-- pv_equiv track=rewrite | github.com/BASILJACOB123/codejam_codes | aes_encryption.py | twofunction
-- ===== SOURCE A (Python) =====
-- hexx={'0':'0000','1':'0001','2':'0010','3':'0011','4':'0100','5':'0101','6':'0110','7':'0111','8':'1000','9':'1001','A':'1010','B':'1011','C':'1100','D':'1101','E':'1110','F':'1111'}
--
-- def bin2hex(val):
--     var1=""
--     var2=""
--     var1=str(val[0])+str(val[1])+str(val[2])+str(val[3])
--     for key,value in hexx.items():
--         if var1==value:
--             var2+=key
--     return var2
--
-- def twofunction(val):
--     t2=[0,0,0,1,1,0,1,1]
--     temp1=hexx[val[0]]
--     temp2=hexx[val[1]]
--     temp=list(temp1+temp2)
--     t1=temp[0]
--     for i in range(1,8):
--         temp[i-1]=temp[i]
--     temp[7]='0'
--     if(t1=='1'):
--         for i in range(0,8):
--             temp[i]=str(int(temp[i])^t2[i])
--     ll=bin2hex(temp[0:4])
--     rr=bin2hex(temp[4:8])
--     temp=ll+rr
--     return temp
-- ===== SOURCE B (Python) =====
-- hexx={'0':'0000','1':'0001','2':'0010','3':'0011','4':'0100','5':'0101','6':'0110','7':'0111','8':'1000','9':'1001','A':'1010','B':'1011','C':'1100','D':'1101','E':'1110','F':'1111'}
--
-- _HEXVAL = {'0':0,'1':1,'2':2,'3':3,'4':4,'5':5,'6':6,'7':7,'8':8,'9':9,'A':10,'B':11,'C':12,'D':13,'E':14,'F':15}
--
-- def twofunction(val):
--     b = 16 * _HEXVAL[val[0]] + _HEXVAL[val[1]]
--     out = ((b << 1) & 0xFF) ^ (0x1B if (b & 0x80) else 0)
--     return format(out, '02X')
-- ===== Notes on version B (the rewrite author's own statement) =====
-- stated objective: simpler
-- what changed: B parses the two hex digits to an integer byte via a char-to-value dict and computes the xtime transform with closed-form bit arithmetic (((b<<1)&0xFF)^(0x1B if b&0x80 else 0)) formatted back as two uppercase hex digits, replacing A's per-bit list shift loop, per-bit xor loop and linear bin2hex table scans.
import Mathlib
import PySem

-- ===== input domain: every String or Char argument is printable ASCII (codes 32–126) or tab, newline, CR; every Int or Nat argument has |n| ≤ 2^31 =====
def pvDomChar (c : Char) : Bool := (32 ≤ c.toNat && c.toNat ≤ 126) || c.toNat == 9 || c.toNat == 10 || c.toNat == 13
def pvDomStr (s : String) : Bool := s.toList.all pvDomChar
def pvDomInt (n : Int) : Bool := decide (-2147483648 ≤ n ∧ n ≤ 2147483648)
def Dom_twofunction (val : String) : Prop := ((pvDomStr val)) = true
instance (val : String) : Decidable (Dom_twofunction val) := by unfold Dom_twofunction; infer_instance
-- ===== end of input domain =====

-- B replaces A's per-bit list-shift loop and linear bin2hex table scan by closed-form
-- integer bit arithmetic on the parsed byte (objective: simpler/idiomatic).

-- ===== PORT A =====
def hexxD : PySem.Dict String String := PySem.Dict.ofList
  [("0","0000"),("1","0001"),("2","0010"),("3","0011"),("4","0100"),("5","0101"),
   ("6","0110"),("7","0111"),("8","1000"),("9","1001"),("A","1010"),("B","1011"),
   ("C","1100"),("D","1101"),("E","1110"),("F","1111")]

-- bin2hex: builds var1 from the four entries, then scans hexx.items() appending matching keys
def bin2hexA (v : List Char) : String :=
  match PySem.List.pyGet? v 0, PySem.List.pyGet? v 1, PySem.List.pyGet? v 2, PySem.List.pyGet? v 3 with
  | some a, some b, some c, some d =>
    let var1 := String.mk [a, b, c, d]
    hexxD.items.foldl (fun var2 kv => if var1 == kv.2 then var2 ++ kv.1 else var2) ""
  | _, _, _, _ => ""   -- IndexError path (unreachable under Pre_)

-- transliteration of A; the `none`/missing-key branches are Python's IndexError/KeyError,
-- excluded by Pre_.  int(c)^t2[i] then str(): exact for the '0'/'1' chars this code reaches.
def twofunctionA_core (v0 v1 : Char) : String :=
  let t2 : List Int := [0,0,0,1,1,0,1,1]
  match hexxD.get? (String.singleton v0), hexxD.get? (String.singleton v1) with
    | some temp1, some temp2 =>
      let temp := (temp1 ++ temp2).toList
      match PySem.List.pyGet? temp 0 with
      | some t1 =>
        let temp := (PySem.List.pyRange 1 8 1).foldl
          (fun t i => t.set (i-1).toNat (t.getD i.toNat ' ')) temp
        let temp := temp.set 7 '0'
        let temp := if t1 == '1' then
            (PySem.List.pyRange 0 8 1).foldl
              (fun t i =>
                t.set i.toNat
                  (if (PySem.Int.bxor (if t.getD i.toNat ' ' == '1' then (1 : Int) else 0) (t2.getD i.toNat 0)) == 1
                   then '1' else '0')) temp
          else temp
        let ll := bin2hexA (PySem.List.slice temp (some 0) (some 4))
        let rr := bin2hexA (PySem.List.slice temp (some 4) (some 8))
        ll ++ rr
      | none => ""
    | _, _ => ""

def twofunction (val : String) : String :=
  match PySem.Str.pyGet? val 0, PySem.Str.pyGet? val 1 with
  | some v0, some v1 => twofunctionA_core v0 v1
  | _, _ => ""

-- ===== PORT B =====
def hexValD : PySem.Dict Char Int := PySem.Dict.ofList
  [('0',0),('1',1),('2',2),('3',3),('4',4),('5',5),('6',6),('7',7),
   ('8',8),('9',9),('A',10),('B',11),('C',12),('D',13),('E',14),('F',15)]

-- format(out, '02X'): exact for 0 ≤ n ≤ 255 (the only values B produces)
def fmt02X (n : Int) : String :=
  let digs := "0123456789ABCDEF".toList
  String.mk [digs.getD (PySem.Int.floordiv n 16).toNat '0', digs.getD (PySem.Int.mod n 16).toNat '0']

def twofunctionB_core (c0 c1 : Char) : String :=
  match hexValD.get? c0, hexValD.get? c1 with
  | some h, some l =>
    let b : Int := 16 * h + l
    let out := PySem.Int.bxor (PySem.Int.band (b <<< (1:Nat)) 255) (if PySem.Int.band b 128 ≠ 0 then 27 else 0)
    fmt02X out
  | _, _ => ""   -- KeyError path (unreachable under Pre_)

def twofunction_alt (val : String) : String :=
  match PySem.Str.pyGet? val 0, PySem.Str.pyGet? val 1 with
  | some c0, some c1 => twofunctionB_core c0 c1
  | _, _ => ""   -- IndexError path (unreachable under Pre_)

-- ===== PRECONDITION & SPEC =====
def hexChars : List Char := ['0','1','2','3','4','5','6','7','8','9','A','B','C','D','E','F']

-- Pre_: the first two characters exist and are uppercase hex digits; otherwise A raises
-- IndexError / KeyError (no return value).
def Pre_twofunction (val : String) : Prop :=
  2 ≤ val.toList.length ∧ ((val.toList.take 2).all (fun c => hexChars.contains c)) = true
instance (val : String) : Decidable (Pre_twofunction val) := by unfold Pre_twofunction; infer_instance

def pvWitness_twofunction : String := "80"

def Spec_twofunction (val : String) (out : String) : Prop := out = twofunction_alt val
instance (val : String) (out : String) : Decidable (Spec_twofunction val out) := by unfold Spec_twofunction; infer_instance

-- ===== CLAIM (what is proved, stated in full; the proofs are below) =====
def Claim_equal_twofunction : Prop := ∀ (val : String), Dom_twofunction val → Pre_twofunction val → Spec_twofunction val (twofunction val)

-- ===== LEMMAS AND PROOFS =====

-- reduce each port to its core once the first two characters are known
theorem twofunction_eq_core (val : String) (c0 c1 : Char)
    (h0 : PySem.Str.pyGet? val 0 = some c0) (h1 : PySem.Str.pyGet? val 1 = some c1) :
    twofunction val = twofunctionA_core c0 c1 := by
  unfold twofunction
  rw [h0, h1]

theorem twofunction_alt_eq_core (val : String) (c0 c1 : Char)
    (h0 : PySem.Str.pyGet? val 0 = some c0) (h1 : PySem.Str.pyGet? val 1 = some c1) :
    twofunction_alt val = twofunctionB_core c0 c1 := by
  unfold twofunction_alt
  rw [h0, h1]

-- the two ports agree once both first characters are fixed hex digits: finite check
set_option maxRecDepth 10000 in
set_option maxHeartbeats 4000000 in
theorem core_eq : ∀ c0 ∈ hexChars, ∀ c1 ∈ hexChars,
    twofunctionA_core c0 c1 = twofunctionB_core c0 c1 := by
  intro c0 h0 c1 h1
  simp only [hexChars, List.mem_cons, List.not_mem_nil, or_false] at h0 h1
  rcases h0 with rfl|rfl|rfl|rfl|rfl|rfl|rfl|rfl|rfl|rfl|rfl|rfl|rfl|rfl|rfl|rfl <;>
    rcases h1 with rfl|rfl|rfl|rfl|rfl|rfl|rfl|rfl|rfl|rfl|rfl|rfl|rfl|rfl|rfl|rfl <;>
      decide

-- ===== VERDICT (by name: the statement is the Claim_ definition above) =====
theorem twofunction_spec : Claim_equal_twofunction := by
  intro val _ hpre
  unfold Spec_twofunction
  obtain ⟨hlen, hall⟩ := hpre
  rcases hl : val.toList with _ | ⟨c0, _ | ⟨c1, rest⟩⟩ <;> rw [hl] at hlen <;> simp at hlen
  rw [hl] at hall
  simp only [List.take_succ_cons, List.take_zero, List.all_cons, List.all_nil,
    Bool.and_true, Bool.and_eq_true, List.contains_iff_mem] at hall
  have h0 : PySem.Str.pyGet? val 0 = some c0 := by
    simp only [PySem.Str.pyGet?_eq, PySem.Chars.pyGet?_eq_listPyGet?, hl]
    rw [PySem.List.pyGet?_zero_cons]
  have h1 : PySem.Str.pyGet? val 1 = some c1 := by
    simp only [PySem.Str.pyGet?_eq, PySem.Chars.pyGet?_eq_listPyGet?, hl]
    rw [show (1:Int) = ((1:Nat):Int) from rfl, PySem.List.pyGet?_natCast]
    simp
  rw [twofunction_eq_core val c0 c1 h0 h1, twofunction_alt_eq_core val c0 c1 h0 h1]
  exact core_eq c0 hall.1 c1 hall.2
-- pv_equiv track=rewrite | github.com/rema888/Remenny_Laby_DM | Laba_2/dm1_laba2.py | count_distinct_words
-- ===== SOURCE A (Python) =====
-- from collections import Counter
--
-- def count_distinct_words(source_word: str, k: int) -> int:
--
--     freq = Counter(source_word)
--     all_words = set()
--
--     def enumeration(current: str, freq_left: dict):
--         # Если набрали нужную длину — сохраняем
--         if len(current) == k:
--             all_words.add(current)
--             return
--
--         # Пробуем каждую букву, которая ещё доступна
--         for letter in freq_left:
--             if freq_left[letter] > 0:
--                 # Используем букву
--                 freq_left[letter] -= 1
--                 enumeration(current + letter, freq_left)
--                 # Возвращаем обратно
--                 freq_left[letter] += 1
--
--     # Запускаем перебор
--     enumeration("", freq)
--     return len(all_words)
-- ===== SOURCE B (Python) =====
-- from collections import Counter
--
--
-- def _comb(n: int, r: int) -> int:
--     # binomial coefficient C(n, r) by the multiplicative formula
--     c = 1
--     for i in range(r):
--         c = c * (n - i) // (i + 1)
--     return c
--
--
-- def count_distinct_words(source_word: str, k: int) -> int:
--     # DP over letters: dp[j] = number of distinct length-j words using the
--     # letters processed so far; a letter with multiplicity c contributes by
--     # choosing i of the j positions for it: dp'[j] = sum C(j,i)*dp[j-i].
--     if k < 0 or k > len(source_word):
--         return 0
--     dp = [1] + [0] * k
--     for c in Counter(source_word).values():
--         dp = [
--             sum(_comb(j, i) * dp[j - i] for i in range(min(c, j) + 1))
--             for j in range(k + 1)
--         ]
--     return dp[k]
-- ===== Notes on version B (the rewrite author's own statement) =====
-- stated objective: faster
-- what changed: Replaces the exhaustive backtracking enumeration of all feasible words with a per-letter dynamic programme convolving binomial coefficients (dp'[j] = sum C(j,i)*dp[j-i]), doing polynomial arithmetic instead of materialising every distinct word; intended as faster (a timing run measured B several hundred times faster at the largest size both versions finished, A timing out on all larger inputs).
import Mathlib
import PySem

__TASK DESCRIPTION__
Copy out each line of the records above that includes "bxor".

__OUTPUT FOR THIS EXERCISE__
                  (if (PySem.Int.bxor (if t.getD i.toNat ' ' == '1' then (1 : Int) else 0) (t2.getD i.toNat 0)) == 1
    let out := PySem.Int.bxor (PySem.Int.band (b <<< (1:Nat)) 255) (if PySem.Int.band b 128 ≠ 0 then 27 else 0)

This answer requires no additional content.